O grande problema que parece decorrer disso é que intenções e motivações são
imperscrutáveis. Ainda que a história e as circunstâncias da ação em que o agente age
pareçam em alguns casos revelar a motivação (nessa suposição se funda a imputabilidade
de dolo no direito ocidental), nunca podemos estar certos das intenções que movem à ação,
a não ser no caso em que nós próprios somos os sujeitos da ação. E mesmo assim às vezes é
confuso para nós, apesar da consciência de intenção, se nela não se mescla algum outro
interesse compatível. A conseqüência é a possibilidade de censurar injustamente. Como
juízos morais pressupõem um critério de moralidade e não possuímos um critério certo para
todos os casos, parece que devemos admitir que em muitos casos podemos estar julgando
aparências e cometendo injustiças, o que redunda em basearmo-nos moralmente em
preferências subjetivas para julgar algo como sendo moralmente certo ou errado.

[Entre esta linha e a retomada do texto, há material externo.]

-- pv_equiv track=rewrite | github.com/hankcs/HanLP | hanlp/datasets/parsing/loaders/_ctb_utils.py | split_str_to_trees
-- ===== SOURCE A (Python) =====
-- def split_str_to_trees(text: str):
--     trees = []
--     buffer = []
--     for line in text.split('\n'):
--         if not line.strip():
--             continue
--         if line.startswith('('):
--             if buffer:
--                 trees.append('\n'.join(buffer).strip())
--                 buffer = []
--         buffer.append(line)
--     if buffer:
--         trees.append('\n'.join(buffer).strip())
--     return trees
-- ===== SOURCE B (Python) =====
-- def split_str_to_trees(text: str):
--     # Drop blank lines first, then cut the remaining lines into runs:
--     # each run starts at a line beginning with '(' (or at the first kept line)
--     # and extends up to (not including) the next '('-leading line.
--     lines = [l for l in text.split('\n') if l.strip()]
--     trees = []
--     i, n = 0, len(lines)
--     while i < n:
--         k = i + 1
--         while k < n and not lines[k].startswith('('):
--             k += 1
--         trees.append('\n'.join(lines[i:k]).strip())
--         i = k
--     return trees
-- ===== Notes on version B (the rewrite author's own statement) =====
-- stated objective: alternative
-- what changed: Replaces A's single-pass buffer/flush state machine with a filter-then-group decomposition: drop blank lines first, then repeatedly scan for the next '('-leading line and emit each run as one stripped chunk.
import Mathlib
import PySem

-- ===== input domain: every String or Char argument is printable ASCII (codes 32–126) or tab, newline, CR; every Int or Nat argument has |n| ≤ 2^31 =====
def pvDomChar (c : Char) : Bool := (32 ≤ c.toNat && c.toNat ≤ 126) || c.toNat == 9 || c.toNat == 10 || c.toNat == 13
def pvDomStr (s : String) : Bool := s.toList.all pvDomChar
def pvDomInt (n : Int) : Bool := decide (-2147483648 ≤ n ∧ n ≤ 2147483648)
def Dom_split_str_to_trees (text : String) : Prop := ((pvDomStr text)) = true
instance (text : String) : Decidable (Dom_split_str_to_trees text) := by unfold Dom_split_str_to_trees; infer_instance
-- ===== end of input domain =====

-- B replaces A's buffer/flush state machine by a filter-then-group decomposition (alternative, same cost).


-- ===== PORT A =====
-- one step of A's for-loop: state = (trees, buffer)
def pvStepA (st : List String × List String) (line : String) : List String × List String :=
  if PySem.Str.strip line = "" then st
  else
    let st :=
      if PySem.Str.startswith line "(" && !st.2.isEmpty then
        (st.1 ++ [PySem.Str.strip (PySem.Str.join "\n" st.2)], ([] : List String))
      else st
    (st.1, st.2 ++ [line])

def split_str_to_trees (text : String) : List String :=
  -- text.split('\n'): split? is total for a non-empty separator
  let st := ((PySem.Str.split? text "\n").getD []).foldl pvStepA ([], [])
  if !st.2.isEmpty then st.1 ++ [PySem.Str.strip (PySem.Str.join "\n" st.2)] else st.1

-- ===== PORT B =====
-- B's outer while-loop consumes the kept lines run by run: each run is its first line
-- plus the following lines up to the next '('-leading line (the inner index scan = takeWhile/dropWhile).
def pvGroupsB : List String → List String
  | [] => []
  | l :: ls =>
      PySem.Str.strip (PySem.Str.join "\n" (l :: ls.takeWhile (fun x => !PySem.Str.startswith x "("))) ::
        pvGroupsB (ls.dropWhile (fun x => !PySem.Str.startswith x "("))
termination_by ls => ls.length
decreasing_by
  simpa using Nat.lt_succ_of_le (List.length_dropWhile_le _ _)

def split_str_to_trees_alt (text : String) : List String :=
  pvGroupsB (((PySem.Str.split? text "\n").getD []).filter (fun l => !(PySem.Str.strip l == "")))

-- ===== PRECONDITION & SPEC =====
def Spec_split_str_to_trees (text : String) (out : List String) : Prop := out = split_str_to_trees_alt text
instance (text : String) (out : List String) : Decidable (Spec_split_str_to_trees text out) := by unfold Spec_split_str_to_trees; infer_instance

-- ===== CLAIM (what is proved, stated in full; the proofs are below) =====
def Claim_equal_split_str_to_trees : Prop := ∀ (text : String), Dom_split_str_to_trees text → Spec_split_str_to_trees text (split_str_to_trees text)

-- ===== LEMMAS AND PROOFS =====

-- A's finishing step
def pvFinishA (st : List String × List String) : List String :=
  if !st.2.isEmpty then st.1 ++ [PySem.Str.strip (PySem.Str.join "\n" st.2)] else st.1

-- A's step without the blank-line branch
def pvStepA' (st : List String × List String) (line : String) : List String × List String :=
  let st :=
    if PySem.Str.startswith line "(" && !st.2.isEmpty then
      (st.1 ++ [PySem.Str.strip (PySem.Str.join "\n" st.2)], ([] : List String))
    else st
  (st.1, st.2 ++ [line])

theorem pvStepA_blank (st : List String × List String) (l : String)
    (h : PySem.Str.strip l = "") : pvStepA st l = st := by
  simp [pvStepA, h]

theorem pvStepA_nonblank (st : List String × List String) (l : String)
    (h : ¬ PySem.Str.strip l = "") : pvStepA st l = pvStepA' st l := by
  simp [pvStepA, pvStepA', h]

theorem pvStepA'_pos (acc buf : List String) (l : String)
    (h : PySem.Chars.startswith l.toList ['('] = true) (hb : buf ≠ []) :
    pvStepA' (acc, buf) l = (acc ++ [PySem.Str.strip (PySem.Str.join "\n" buf)], [l]) := by
  simp [pvStepA', h, hb]

theorem pvStepA'_neg (acc buf : List String) (l : String)
    (h : PySem.Chars.startswith l.toList ['('] = false) :
    pvStepA' (acc, buf) l = (acc, buf ++ [l]) := by
  simp [pvStepA', h]

-- folding A's step over all lines = folding the blank-free step over the kept lines
theorem pv_fold_filter (ls : List String) (st : List String × List String) :
    ls.foldl pvStepA st = (ls.filter (fun l => !(PySem.Str.strip l == ""))).foldl pvStepA' st := by
  induction ls generalizing st with
  | nil => rfl
  | cons l ls ih =>
      by_cases h : PySem.Str.strip l = ""
      · rw [List.foldl_cons, pvStepA_blank st l h, ih, List.filter_cons]
        simp [h]
      · rw [List.foldl_cons, pvStepA_nonblank st l h, ih, List.filter_cons]
        simp [h]

-- main invariant: with a non-empty buffer, finishing A's fold yields the current run then B's groups
theorem pv_go_eq (ls : List String) (acc buf : List String) (hb : buf ≠ []) :
    pvFinishA (ls.foldl pvStepA' (acc, buf)) =
      acc ++ (PySem.Str.strip (PySem.Str.join "\n"
          (buf ++ ls.takeWhile (fun x => !PySem.Str.startswith x "("))) ::
        pvGroupsB (ls.dropWhile (fun x => !PySem.Str.startswith x "("))) := by
  induction ls generalizing acc buf with
  | nil =>
      simp [pvFinishA, hb, pvGroupsB]
  | cons l ls ih =>
      by_cases h : PySem.Chars.startswith l.toList ['('] = true
      · have ht : (l :: ls).takeWhile (fun x => !PySem.Str.startswith x "(") = [] := by
          simp [h]
        have hd : (l :: ls).dropWhile (fun x => !PySem.Str.startswith x "(") = l :: ls := by
          simp [h]
        rw [List.foldl_cons, pvStepA'_pos acc buf l h hb, ih _ [l] (by simp), ht, hd, pvGroupsB]
        simp
      · rw [Bool.not_eq_true] at h
        have ht : (l :: ls).takeWhile (fun x => !PySem.Str.startswith x "(") =
            l :: ls.takeWhile (fun x => !PySem.Str.startswith x "(") := by
          simp [h]
        have hd : (l :: ls).dropWhile (fun x => !PySem.Str.startswith x "(") =
            ls.dropWhile (fun x => !PySem.Str.startswith x "(") := by
          simp [h]
        rw [List.foldl_cons, pvStepA'_neg acc buf l h, ih _ (buf ++ [l]) (by simp), ht, hd]
        simp

theorem pv_go_top (ls : List String) :
    pvFinishA (ls.foldl pvStepA' ([], [])) = pvGroupsB ls := by
  cases ls with
  | nil => simp [pvFinishA, pvGroupsB]
  | cons l ls =>
      have h1 : pvStepA' (([] : List String), ([] : List String)) l = ([], [l]) := by
        simp [pvStepA']
      rw [List.foldl_cons, h1, pv_go_eq ls [] [l] (by simp), pvGroupsB]
      simp

-- ===== VERDICT (by name: the statement is the Claim_ definition above) =====
theorem split_str_to_trees_spec : Claim_equal_split_str_to_trees := by
  intro text _
  show split_str_to_trees text = split_str_to_trees_alt text
  unfold split_str_to_trees split_str_to_trees_alt
  rw [pv_fold_filter]
  exact pv_go_top _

iii) A tarefa de determinar se a filosofia moral é descritiva ou normativa também nos coloca
frente a alguns impasses. Se a filosofia moral apenas deve descrever o que é o bem moral
ou o que é bom, não se entende muito bem para quê: parece como se os descritivistas
fossem no fundo moralistas ingênuos tentando indicar descritivamente o que é bom, na
esperança de que as pessoas agissem de acordo com ele. Se a filosofia moral é normativa,
todavia, ela não nos confronta meramente em face de uma definição do bem moral, mas nos
diz quais são as condições que devemos preencher para realizá-lo. Nesse caso nos terá de
propor deveres; e deveremos fazer A ou B para agirmos moralmente, para sermos felizes,
etc. Mas nesse caso parece que a filosofia moral ocupará o lugar de uma concepção moral
particular, e nesse caso não sei se poderemos chamá-la de filosofia – já que será pura moral.
Como se vê este problema iii) esta estreitamente relacionado ao problema i).
Estes são os problemas que me parecem essenciais à filosofia moral4. Há decerto outros, e,
portanto não são os únicos. Em todo caso, parece que devemos discutir se as teorias morais
existentes resolvem estes problemas, e caso contrário, parece que devemos encontrar uma
resposta satisfatória para cada um deles.
Juan Adolfo Bonaccini
Notas
1
Versões deste texto foram apresentadas no Café Filosófico (Livraria Nobel, Natal
Shopping, 31 de outubro de 2002), na TV Universitária (2003) e na XI Semana de
Humanidades da UFRN (2003). Agradeço à audiência e aos colegas cujas críticas e
questões me ajudaram a clarificar meu próprio ponto de vista, principalmente aos editores
desta revista, que em muito ajudaram a melhorar a clareza do meu texto.
2
Tal era o título da primeira versão do trabalho.
3
Ainda que alguns autores diferenciem ética e moral, eu os tomo aqui por termos que
possuem a mesma referência no uso que deles fazemos. Porque embora alguns digam que
Ética é uma disciplina filosófica e Moral algo historicamente dado, quando alguém faz algo
que consideramos errado ou digno de censura dizemos que é antiético ou moralmente
incorreto de modo indistinto. Se de fato e historicamente Ética filosófica é a disciplina que
estuda a problemática da moralidade no agir humano, isto não faz com que a dimensão que
chamamos ética deixe de ser a mesma que temos em mente quando falamos de moral ou da
moralidade. Se não se quer aceitar isto, basta compreender que eu não me vejo obrigado a
distinguir ética de moral como o fariam Nietzsche, Hegel ou outros autores, e inclusive o
próprio Kant.
4
Muitos dirão que o grande problema consiste em determinar se a filosofia moral deve
justificar a exigência moral enquanto tal ou se apenas deve descrever o fenômeno moral e
elucidar o que é bom. Mas eu creio que esse problema fica resolvido quando se decide a
natureza, descritiva ou prescritiva, da filosofia moral. De todo modo, eis os problemas.
Cabe-nos, doravante, procurar-lhe soluções plausíveis.